DataSheet1_An artificial self-assembling peptide with carboxylesterase activity and substrate specificity restricted to short-chain acid p-nitrophenyl esters.docx

Natural enzymes possess remarkable catalytic activity and high substrate specificity. Many efforts have been dedicated to construct artificial enzymes with high catalytic activity. However, how to mimic the exquisite substrate specificity of a natural enzyme remains challenging because of the complexity of the enzyme structure. Here, we report artificial carboxylesterases that are specific for short chain fatty acids and were constructed via peptide self-assembly. These artificial systems have esterase-like activity rather than lipase-like activity towards p-nitrophenyl esters. The designer peptides self-assembled into nanofibers with strong β-sheet character. The extending histidine units and the hydrophobic edge of the fibrillar structure collectively form the active center of the artificial esterase. These artificial esterases show substrate specificity for short-chain acids esters. Moreover, 1-isopropoxy-4-nitrobenzene could function as a competitive inhibitor of hydrolysis of p-nitrophenyl acetate for an artificial esterase.

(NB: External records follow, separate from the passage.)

-- pv_equiv track=rewrite | github.com/SoulViolin/Advent-of-Code-2023 | Quest-15/Part-2.py | hash_algorithm
-- ===== SOURCE A (Python) =====
-- def hash_algorithm(s):
--     box = s.rsplit("=")[0].rsplit("-")[0]
--     current_value = 0
--
--     for char in box:
--         ascii_code = ord(char)
--         current_value += ascii_code
--         current_value *= 17
--         current_value %= 256
--
--     return (current_value, s)
-- ===== SOURCE B (Python) =====
-- def hash_algorithm(s):
--     # scan once, stopping at the first '=' or '-' (same truncation as the
--     # two rsplit()[0] passes), and hash the kept prefix as the polynomial
--     # sum(ord(c) * 17^power) reduced mod 256 once at the end.
--     body = []
--     for ch in s:
--         if ch == '=' or ch == '-':
--             break
--         body.append(ch)
--     total = 0
--     power = 17
--     for ch in reversed(body):
--         total += ord(ch) * power
--         power = power * 17 % 256
--     return (total % 256, s)
-- ===== Notes on version B (the rewrite author's own statement) =====
-- stated objective: alternative
-- what changed: B replaces A's two rsplit passes by a single break-on-'='/'-' scan to find the kept prefix, and replaces the per-character Horner accumulator (add ord, x17, %256 every step) by a right-to-left weighted polynomial sum ord(c)*17^k with one final %256.
import Mathlib
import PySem

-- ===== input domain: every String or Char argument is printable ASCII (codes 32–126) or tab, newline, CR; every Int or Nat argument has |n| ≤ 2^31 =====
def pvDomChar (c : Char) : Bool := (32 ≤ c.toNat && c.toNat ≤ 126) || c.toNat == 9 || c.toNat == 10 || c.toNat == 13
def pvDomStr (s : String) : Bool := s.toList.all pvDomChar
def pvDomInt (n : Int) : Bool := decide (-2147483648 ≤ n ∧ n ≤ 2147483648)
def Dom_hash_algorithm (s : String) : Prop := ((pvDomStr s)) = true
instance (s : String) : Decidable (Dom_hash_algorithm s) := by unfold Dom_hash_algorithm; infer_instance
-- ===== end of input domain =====

-- B replaces A's two rsplit()[0] passes by one break-on-'='/'-' scan for the kept
-- prefix, and A's per-step Horner accumulator by a right-to-left weighted polynomial
-- sum with one final %256 (objective: alternative decomposition, same cost).

-- ===== PORT A =====
def hash_algorithm (s : String) : Int × String :=
  let box := ((PySem.Str.split? (((PySem.Str.split? s "=").getD []).headD "") "-").getD []).headD ""
  let currentValue : Int :=
    box.toList.foldl (fun (v : Int) (char : Char) =>
      PySem.Int.mod ((v + (char.toNat : Int)) * 17) 256) 0
  (currentValue, s)

-- ===== PORT B =====
def hash_algorithm_alt (s : String) : Int × String :=
  let body := s.toList.takeWhile (fun ch => !(ch == '=' || ch == '-'))
  let tp : Int × Int :=
    body.reverse.foldl (fun (tp : Int × Int) (ch : Char) =>
      (tp.1 + (ch.toNat : Int) * tp.2, PySem.Int.mod (tp.2 * 17) 256)) (0, 17)
  (PySem.Int.mod tp.1 256, s)

-- ===== PRECONDITION & SPEC =====
def Spec_hash_algorithm (s : String) (out : Int × String) : Prop := out = hash_algorithm_alt s
instance (s : String) (out : Int × String) : Decidable (Spec_hash_algorithm s out) := by unfold Spec_hash_algorithm; infer_instance

-- ===== CLAIM (what is proved, stated in full; the proofs are below) =====
def Claim_equal_hash_algorithm : Prop := ∀ (s : String), Dom_hash_algorithm s → Spec_hash_algorithm s (hash_algorithm s)

-- ===== LEMMAS AND PROOFS =====

-- the head of splitOn with a one-char separator is the takeWhile prefix
theorem pvGoHead (fuel : Nat) (c : Char) (l cur : List Char) (acc : List (List Char))
    (h : l.length ≤ fuel) :
    ∃ tail, PySem.Chars.splitOn.go [c] fuel l cur acc =
      acc.reverse ++ (cur.reverse ++ l.takeWhile (fun x => x != c)) :: tail := by
  induction fuel generalizing l cur acc with
  | zero =>
    have hl : l = [] := List.length_eq_zero_iff.mp (Nat.le_zero.mp h)
    subst hl
    exact ⟨[], by rw [PySem.Chars.splitOn.go.eq_def]; simp⟩
  | succ fuel ih =>
    cases l with
    | nil => exact ⟨[], by rw [PySem.Chars.splitOn.go.eq_def]; simp⟩
    | cons a rest =>
      rw [PySem.Chars.splitOn.go.eq_def]
      simp only [List.isPrefixOf]
      by_cases hac : a = c
      · subst hac
        simp only [beq_self_eq_true, Bool.and_true, if_true, List.length_cons] at *
        obtain ⟨tail, htail⟩ := ih rest [] (cur.reverse :: acc) (Nat.le_of_succ_le_succ h)
        refine ⟨rest.takeWhile (fun x => x != a) :: tail, ?_⟩
        simp only [List.length_nil, Nat.zero_add, List.drop_one, List.tail_cons]
        rw [htail]
        simp
      · have hbeq2 : (c == a) = false := beq_false_of_ne (Ne.symm hac)
        rw [if_neg (by simp [hbeq2])]
        obtain ⟨tail, htail⟩ := ih rest (a :: cur) acc
          (by simpa using Nat.le_of_succ_le_succ h)
        refine ⟨tail, ?_⟩
        rw [htail]
        simp [hac]

theorem pvSplitHead (c : Char) (l : List Char) :
    (PySem.Chars.splitOn l [c]).headD [] = l.takeWhile (fun x => x != c) := by
  obtain ⟨tail, htail⟩ := pvGoHead (l.length + 1) c l [] [] (Nat.le_succ _)
  unfold PySem.Chars.splitOn
  rw [htail]; simp

-- A's box on the String side: one split-head step
theorem pvStrHead (s sep : String) :
    (((PySem.Str.split? s sep).getD []).headD "").toList =
      ((PySem.Chars.split? s.toList sep.toList).getD []).headD [] := by
  have h := PySem.Str.split?_map s sep
  cases hs : PySem.Str.split? s sep with
  | none => rw [hs] at h; simp only [Option.map_none] at h; rw [← h]; simp
  | some ps =>
    rw [hs] at h
    simp only [Option.map_some] at h
    rw [← h]
    cases ps <;> simp

theorem pvSplitSome (l : List Char) (c : Char) :
    PySem.Chars.split? l [c] = some (PySem.Chars.splitOn l [c]) := rfl

theorem pvBoxEq (s : String) :
    (((PySem.Str.split? (((PySem.Str.split? s "=").getD []).headD "") "-").getD []).headD "").toList
      = s.toList.takeWhile (fun ch => !(ch == '=' || ch == '-')) := by
  have h1 : (((PySem.Str.split? s "=").getD []).headD "").toList
      = s.toList.takeWhile (fun x => x != '=') := by
    rw [pvStrHead, show ("=" : String).toList = ['='] from rfl, pvSplitSome,
      Option.getD_some, pvSplitHead]
  rw [pvStrHead, show ("-" : String).toList = ['-'] from rfl, h1, pvSplitSome,
    Option.getD_some, pvSplitHead, List.takeWhile_takeWhile]
  congr 1
  funext x
  by_cases hx1 : x = '=' <;> by_cases hx2 : x = '-' <;> simp [hx1, hx2]

-- pvQ r = Σ_i ord(r_i)·17^i
def pvQ : List Char → Int
  | [] => 0
  | c :: r => (c.toNat : Int) + 17 * pvQ r

theorem pvMulKey (x q : Int) : (x % 256 * q) % 256 = (x * q) % 256 := by
  rw [Int.mul_emod, Int.emod_emod_of_dvd _ (dvd_refl (256:Int)), ← Int.mul_emod]

theorem pvB_fold (r : List Char) (t p : Int) :
    (r.foldl (fun (tp : Int × Int) (ch : Char) =>
      (tp.1 + (ch.toNat : Int) * tp.2, PySem.Int.mod (tp.2 * 17) 256)) (t, p)).1 % 256 =
    (t + p * pvQ r) % 256 := by
  induction r generalizing t p with
  | nil => simp [pvQ]
  | cons c r ih =>
    simp only [List.foldl_cons, pvQ]
    rw [PySem.Int.mod_eq_emod_of_pos (by norm_num : (0:Int) < 256), ih]
    have h1 : t + p * ((c.toNat : Int) + 17 * pvQ r) = (t + (c.toNat : Int) * p) + (p * 17) * pvQ r := by ring
    rw [h1, Int.add_emod (t + (c.toNat : Int) * p) (p * 17 % 256 * pvQ r), pvMulKey, ← Int.add_emod]

theorem pvA_fold (r : List Char) :
    r.reverse.foldl (fun (v : Int) (char : Char) =>
      PySem.Int.mod ((v + (char.toNat : Int)) * 17) 256) 0 = (17 * pvQ r) % 256 := by
  induction r with
  | nil => simp [pvQ]
  | cons c r ih =>
    simp only [List.reverse_cons, List.foldl_append, List.foldl_cons, List.foldl_nil, ih, pvQ]
    rw [PySem.Int.mod_eq_emod_of_pos (by norm_num : (0:Int) < 256)]
    have h1 : (17 : Int) * ((c.toNat : Int) + 17 * pvQ r) = 17 * (c.toNat : Int) + 17 * (17 * pvQ r) := by ring
    rw [h1]
    generalize ((17 : Int) * pvQ r) = a
    omega

theorem pvHash_eq (l : List Char) :
    l.foldl (fun (v : Int) (char : Char) =>
      PySem.Int.mod ((v + (char.toNat : Int)) * 17) 256) 0 =
    PySem.Int.mod ((l.reverse.foldl (fun (tp : Int × Int) (ch : Char) =>
      (tp.1 + (ch.toNat : Int) * tp.2, PySem.Int.mod (tp.2 * 17) 256)) (0, 17)).1) 256 := by
  rw [PySem.Int.mod_eq_emod_of_pos (by norm_num : (0:Int) < 256), pvB_fold]
  have h := pvA_fold l.reverse
  rw [List.reverse_reverse] at h
  rw [h]; ring_nf

-- ===== VERDICT (by name: the statement is the Claim_ definition above) =====
theorem hash_algorithm_spec : Claim_equal_hash_algorithm := by
  intro s _
  unfold Spec_hash_algorithm hash_algorithm hash_algorithm_alt
  simp only [pvBoxEq s]
  exact congrArg (fun v => (v, s)) (pvHash_eq _)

天然酶展现出卓越的催化活性和高底物特异性。众多研究致力于构建具有高催化活性的人工酶。然而，由于酶结构的复杂性，如何模拟天然酶的精细底物特异性依然是一项挑战。在本研究中，我们报道了一种针对短链脂肪酸的人工羧酸酯酶，该酶通过肽自组装构建而成。这些人工系统对对硝基苯甲酸酯表现出酯酶类而非脂肪酶类的活性。设计肽自组装成具有强烈β-折叠特性的纳米纤维。延伸的组氨酸单元和纤维状结构的疏水边缘共同构成了人工酯酶的活性中心。这些人工酯酶对短链酸酯表现出底物特异性。此外，1-异丙氧基-4-硝基苯可作为人工酯酶水解对硝基苯甲酸乙酯的竞争性抑制剂。